**WHAT IS BEING ASKED**
When you reach the line in the listing below that contains "(fun acc x => if (!", begin returning lines exactly as written, and stop after the line that contains "rw [PySem.List.enumerate_cons]". Return no other lines.

**MATERIAL PROVIDED**

*** Begin section ***

-- pv_equiv track=rewrite | github.com/cloudsummer/molhuitu | src/data/molecular_semantics.py | _remove_redundant_chains
-- ===== SOURCE A (Python) =====
-- from typing import Dict, List, Tuple, Set, Optional, Any
--
-- def _remove_redundant_chains(chains: List[Dict]) -> List[Dict]:
--     """Remove redundant chain definitions."""
--     # Simple implementation: remove chains that are subsets of others
--     unique_chains = []
--     for i, chain1 in enumerate(chains):
--         is_subset = False
--         atoms1 = set(chain1['atoms'])
--
--         for j, chain2 in enumerate(chains):
--             if i != j:
--                 atoms2 = set(chain2['atoms'])
--                 if atoms1.issubset(atoms2) and len(atoms1) < len(atoms2):
--                     is_subset = True
--                     break
--
--         if not is_subset:
--             unique_chains.append(chain1)
--
--     return unique_chains
-- ===== SOURCE B (Python) =====
-- def _remove_redundant_chains(chains):
--     """Remove redundant chain definitions (sort-by-size pruning variant)."""
--     sets = [set(c['atoms']) for c in chains]
--     by_size = sorted(sets, key=len, reverse=True)
--     unique_chains = []
--     for chain, s in zip(chains, sets):
--         redundant = False
--         for t in by_size:
--             if len(t) <= len(s):
--                 break
--             if s <= t:
--                 redundant = True
--                 break
--         if not redundant:
--             unique_chains.append(chain)
--     return unique_chains
-- ===== Notes on version B (the rewrite author's own statement) =====
-- stated objective: faster
-- what changed: Instead of rebuilding both atom sets inside an all-pairs nested scan with an i!=j guard, B builds each chain's atom set once, sorts the sets by size descending, and for each chain scans that sorted pool, stopping at the first set not strictly larger; a chain is dropped iff its set is a subset of some strictly larger set in the pool.
import Mathlib
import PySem

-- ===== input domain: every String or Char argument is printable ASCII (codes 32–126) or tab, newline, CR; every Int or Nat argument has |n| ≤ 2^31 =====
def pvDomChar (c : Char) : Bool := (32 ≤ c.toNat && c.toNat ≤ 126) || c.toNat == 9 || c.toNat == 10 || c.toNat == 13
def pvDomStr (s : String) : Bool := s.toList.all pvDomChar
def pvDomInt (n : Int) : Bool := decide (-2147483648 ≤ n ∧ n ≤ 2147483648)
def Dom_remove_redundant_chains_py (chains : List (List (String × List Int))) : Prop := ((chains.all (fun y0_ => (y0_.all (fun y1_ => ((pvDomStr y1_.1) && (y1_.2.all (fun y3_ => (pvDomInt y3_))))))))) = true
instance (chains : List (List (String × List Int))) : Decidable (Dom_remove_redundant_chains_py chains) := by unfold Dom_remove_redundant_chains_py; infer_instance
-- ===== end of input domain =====

-- B replaces A's all-pairs rescan (which rebuilds set(chain2['atoms']) inside the inner loop) by
-- building each atom set once and sorting the sets by size descending, so the inner scan stops at
-- the first set not strictly larger than the current one; same return value (objective: faster).

-- set(c['atoms']) — shared sub-expression of both sources (dict lookup + set())
def pvAtomSet (c : List (String × List Int)) : List Int :=
  PySem.Set.ofList (((PySem.Dict.mk c).get? "atoms").getD [])

-- ===== PORT A =====
-- inner 'for j, chain2 in enumerate(chains): …' loop with its break
def pvInnerA (i : Int) (atoms1 : List Int) : List (Int × List (String × List Int)) → Bool
  | [] => false
  | (j, chain2) :: rest =>
    if i ≠ j then
      let atoms2 := pvAtomSet chain2
      if PySem.Set.issubset atoms1 atoms2 && decide (atoms1.length < atoms2.length) then true
      else pvInnerA i atoms1 rest
    else pvInnerA i atoms1 rest

def remove_redundant_chains_py (chains : List (List (String × List Int))) : List (List (String × List Int)) :=
  (PySem.List.enumerate chains).foldl (fun unique_chains p =>
    let atoms1 := pvAtomSet p.2
    let is_subset := pvInnerA p.1 atoms1 (PySem.List.enumerate chains)
    if is_subset then unique_chains else unique_chains ++ [p.2]) []

-- ===== PORT B =====
-- inner 'for t in by_size: …' loop with its two breaks
def pvScanB (s : List Int) : List (List Int) → Bool
  | [] => false
  | t :: rest =>
    if t.length ≤ s.length then false
    else if PySem.Set.issubset s t then true
    else pvScanB s rest

def remove_redundant_chains_py_alt (chains : List (List (String × List Int))) : List (List (String × List Int)) :=
  let sets := chains.map pvAtomSet
  let by_size := PySem.List.sorted sets (fun t => t.length) true
  (chains.zip sets).foldl (fun unique_chains p =>
    if pvScanB p.2 by_size then unique_chains else unique_chains ++ [p.1]) []

-- ===== PRECONDITION & SPEC =====
-- Pre_: every chain dict has the key 'atoms' (otherwise Python raises KeyError)
def Pre_remove_redundant_chains_py (chains : List (List (String × List Int))) : Prop :=
  ∀ c ∈ chains, ((PySem.Dict.mk c).get? "atoms").isSome = true

instance (chains : List (List (String × List Int))) : Decidable (Pre_remove_redundant_chains_py chains) := by
  unfold Pre_remove_redundant_chains_py; infer_instance

def pvWitness_remove_redundant_chains_py : (List (List (String × List Int))) :=
  [[("atoms", [1, 2])], [("atoms", [2])]]

def Spec_remove_redundant_chains_py (chains : List (List (String × List Int))) (out : List (List (String × List Int))) : Prop := out = remove_redundant_chains_py_alt chains
instance (chains : List (List (String × List Int))) (out : List (List (String × List Int))) : Decidable (Spec_remove_redundant_chains_py chains out) := by unfold Spec_remove_redundant_chains_py; infer_instance

-- ===== CLAIM (what is proved, stated in full; the proofs are below) =====
def Claim_equal_remove_redundant_chains_py : Prop := ∀ (chains : List (List (String × List Int))), Dom_remove_redundant_chains_py chains → Pre_remove_redundant_chains_py chains → Spec_remove_redundant_chains_py chains (remove_redundant_chains_py chains)

-- ===== LEMMAS AND PROOFS =====

-- the redundancy test both programs implement: s is a strict subset of some chain's atom set
def pvRed (sets : List (List Int)) (s : List Int) : Bool :=
  sets.any (fun t => PySem.Set.issubset s t && decide (s.length < t.length))

-- membership in enumerate
lemma pv_mem_enumerate {α : Type} (xs : List α) (k : Int) (p : Int × α) :
    p ∈ PySem.List.enumerate xs k ↔ ∃ n : Nat, ∃ h : n < xs.length, p = (k + n, xs[n]) := by
  induction xs generalizing k with
  | nil => simp [PySem.List.enumerate_nil]
  | cons x xs ih =>
    simp only [PySem.List.enumerate_cons, List.mem_cons, ih]
    constructor
    · rintro (rfl | ⟨n, h, rfl⟩)
      · exact ⟨0, by simp, by simp⟩
      · exact ⟨n + 1, by simp; omega, by simp [Prod.ext_iff]; omega⟩
    · rintro ⟨n, h, rfl⟩
      cases n with
      | zero => left; simp
      | succ n =>
        right
        exact ⟨n, by simpa using h, by simp [Prod.ext_iff]; omega⟩

-- A's inner loop is an 'any' over enumerate
lemma pvInnerA_eq_any (i : Int) (s : List Int) (l : List (Int × List (String × List Int))) :
    pvInnerA i s l =
      l.any (fun p => decide (i ≠ p.1) &&
        (PySem.Set.issubset s (pvAtomSet p.2) && decide (s.length < (pvAtomSet p.2).length))) := by
  induction l with
  | nil => rfl
  | cons p rest ih =>
    obtain ⟨j, c⟩ := p
    simp only [pvInnerA, List.any_cons, ih]
    by_cases hij : i ≠ j
    · have hd : decide (i ≠ j) = true := by simpa using hij
      rw [if_pos hij, hd]
      cases hc : (PySem.Set.issubset s (pvAtomSet c) && decide (s.length < (pvAtomSet c).length)) <;>
        simp
    · have hd : decide (i ≠ j) = false := by simpa using hij
      rw [if_neg hij, hd]
      simp

-- the i ≠ j guard is immaterial: the j = i entry fails the strict-size test anyway
lemma pvInnerA_eq_pvRed (chains : List (List (String × List Int))) (n : Nat) (hn : n < chains.length) :
    pvInnerA (n : Int) (pvAtomSet chains[n]) (PySem.List.enumerate chains) =
      pvRed (chains.map pvAtomSet) (pvAtomSet chains[n]) := by
  rw [pvInnerA_eq_any]
  apply Bool.eq_iff_iff.mpr
  simp only [pvRed, List.any_map, List.any_eq_true, Function.comp_apply, Bool.and_eq_true,
    decide_eq_true_eq]
  constructor
  · rintro ⟨p, hp, _, hsub, hlt⟩
    rw [pv_mem_enumerate] at hp
    obtain ⟨m, hm, rfl⟩ := hp
    exact ⟨chains[m], List.getElem_mem hm, hsub, hlt⟩
  · rintro ⟨c, hc, hsub, hlt⟩
    obtain ⟨m, hm, rfl⟩ := List.getElem_of_mem hc
    have hmn : m ≠ n := by
      rintro rfl
      omega
    refine ⟨((0 : Int) + m, chains[m]), (pv_mem_enumerate _ _ _).mpr ⟨m, hm, rfl⟩, ?_, hsub, hlt⟩
    simp
    omega

-- B's inner loop over the size-sorted pool is the same 'any', given the sizes are nonincreasing
lemma pvScanB_eq_any (s : List Int) (l : List (List Int))
    (hl : l.Pairwise (fun a b => b.length ≤ a.length)) :
    pvScanB s l = l.any (fun t => PySem.Set.issubset s t && decide (s.length < t.length)) := by
  induction l with
  | nil => rfl
  | cons t rest ih =>
    rw [List.pairwise_cons] at hl
    simp only [pvScanB, List.any_cons]
    by_cases hlen : t.length ≤ s.length
    · rw [if_pos hlen]
      have h1 : decide (s.length < t.length) = false := by simp; omega
      have h2 : rest.any (fun t => PySem.Set.issubset s t && decide (s.length < t.length)) = false := by
        simp only [List.any_eq_false]
        intro u hu
        have := hl.1 u hu
        simp; omega
      simp [h1, h2]
    · rw [if_neg hlen]
      have h1 : decide (s.length < t.length) = true := by simp; omega
      by_cases hsub : PySem.Set.issubset s t = true
      · simp [hsub, h1]
      · simp only [Bool.not_eq_true] at hsub
        simp [hsub, ih hl.2]

-- 'any' is stable under permutation of the pool
lemma pv_any_perm {α : Type} {l l' : List α} (h : l.Perm l') (p : α → Bool) :
    l.any p = l'.any p := by
  cases hb : l'.any p with
  | false =>
    simp only [List.any_eq_false] at hb ⊢
    exact fun x hx => hb x (h.mem_iff.mp hx)
  | true =>
    simp only [List.any_eq_true] at hb ⊢
    obtain ⟨x, hx, hpx⟩ := hb
    exact ⟨x, h.mem_iff.mpr hx, hpx⟩

-- the 'if redundant: skip else append' fold is a filter-and-project
lemma pv_foldl_filter {α β : Type} (l : List α) (g : α → Bool) (f : α → β) :
    l.foldl (fun acc x => if g x then acc else acc ++ [f x]) ([] : List β) =
      (l.filter (fun x => ! g x)).map f := by
  have he : (fun (acc : List β) x => if g x then acc else acc ++ [f x]) =
      (fun acc x => if (! g x) = true then acc ++ [f x] else acc) := by
    funext acc x
    cases h : g x <;> simp
  rw [he, PySem.List.foldl_append_if, List.nil_append]

-- filtering enumerate by a property of the value, then projecting, is filtering the list
lemma pv_enum_filter_snd {α : Type} (l : List α) (k : Int) (g : α → Bool) :
    ((PySem.List.enumerate l k).filter (fun p => g p.2)).map (·.2) = l.filter g := by
  induction l generalizing k with
  | nil => simp [PySem.List.enumerate_nil]
  | cons x xs ih =>
    rw [PySem.List.enumerate_cons]
    cases h : g x <;> simp [h, ih]

-- filtering zip(l, map f l) by the second component, then projecting, is filtering the list
lemma pv_zip_filter_fst {α β : Type} (l : List α) (f : α → β) (g : β → Bool) :
    ((l.zip (l.map f)).filter (fun p => g p.2)).map (·.1) = l.filter (fun x => g (f x)) := by
  induction l with
  | nil => rfl
  | cons x xs ih =>
    simp only [List.map_cons, List.zip_cons_cons]
    cases h : g (f x) <;> simp [h, ih]

lemma pvA_eq_filter (chains : List (List (String × List Int))) :
    remove_redundant_chains_py chains =
      chains.filter (fun c => ! pvRed (chains.map pvAtomSet) (pvAtomSet c)) := by
  unfold remove_redundant_chains_py
  rw [pv_foldl_filter (PySem.List.enumerate chains)
        (fun p => pvInnerA p.1 (pvAtomSet p.2) (PySem.List.enumerate chains)) (·.2)]
  rw [List.filter_congr (q := fun p => ! pvRed (chains.map pvAtomSet) (pvAtomSet p.2))
        (fun p hp => ?_)]
  · exact pv_enum_filter_snd chains 0 (fun c => ! pvRed (chains.map pvAtomSet) (pvAtomSet c))
  · rw [pv_mem_enumerate] at hp
    obtain ⟨m, hm, rfl⟩ := hp
    simp only [zero_add]
    rw [pvInnerA_eq_pvRed chains m hm]

lemma pvB_eq_filter (chains : List (List (String × List Int))) :
    remove_redundant_chains_py_alt chains =
      chains.filter (fun c => ! pvRed (chains.map pvAtomSet) (pvAtomSet c)) := by
  have hscan : ∀ s, pvScanB s
      (PySem.List.sorted (chains.map pvAtomSet) (fun t => t.length) true) =
      pvRed (chains.map pvAtomSet) s := by
    intro s
    rw [pvScanB_eq_any s _ (PySem.List.sorted_pairwise_rev (chains.map pvAtomSet) (fun t => t.length))]
    exact pv_any_perm (PySem.List.sorted_perm (chains.map pvAtomSet) (fun t => t.length) true) _
  show (chains.zip (chains.map pvAtomSet)).foldl (fun unique_chains p =>
      if pvScanB p.2 (PySem.List.sorted (chains.map pvAtomSet) (fun t => t.length) true)
      then unique_chains else unique_chains ++ [p.1]) [] = _
  rw [pv_foldl_filter (chains.zip (chains.map pvAtomSet))
        (fun p => pvScanB p.2 (PySem.List.sorted (chains.map pvAtomSet) (fun t => t.length) true))
        (·.1)]
  rw [List.filter_congr (q := fun p => ! pvRed (chains.map pvAtomSet) p.2)
        (fun p _ => by rw [hscan p.2])]
  exact pv_zip_filter_fst chains pvAtomSet (fun t => ! pvRed (chains.map pvAtomSet) t)

-- ===== VERDICT (by name: the statement is the Claim_ definition above) =====
theorem remove_redundant_chains_py_spec : Claim_equal_remove_redundant_chains_py := by
  intro chains _ _
  unfold Spec_remove_redundant_chains_py
  rw [pvA_eq_filter, pvB_eq_filter]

*** End section ***

**YOUR RESPONSE**
      (fun acc x => if (! g x) = true then acc ++ [f x] else acc) := by
    funext acc x
    cases h : g x <;> simp
  rw [he, PySem.List.foldl_append_if, List.nil_append]

-- filtering enumerate by a property of the value, then projecting, is filtering the list
lemma pv_enum_filter_snd {α : Type} (l : List α) (k : Int) (g : α → Bool) :
    ((PySem.List.enumerate l k).filter (fun p => g p.2)).map (·.2) = l.filter g := by
  induction l generalizing k with
  | nil => simp [PySem.List.enumerate_nil]
  | cons x xs ih =>
    rw [PySem.List.enumerate_cons]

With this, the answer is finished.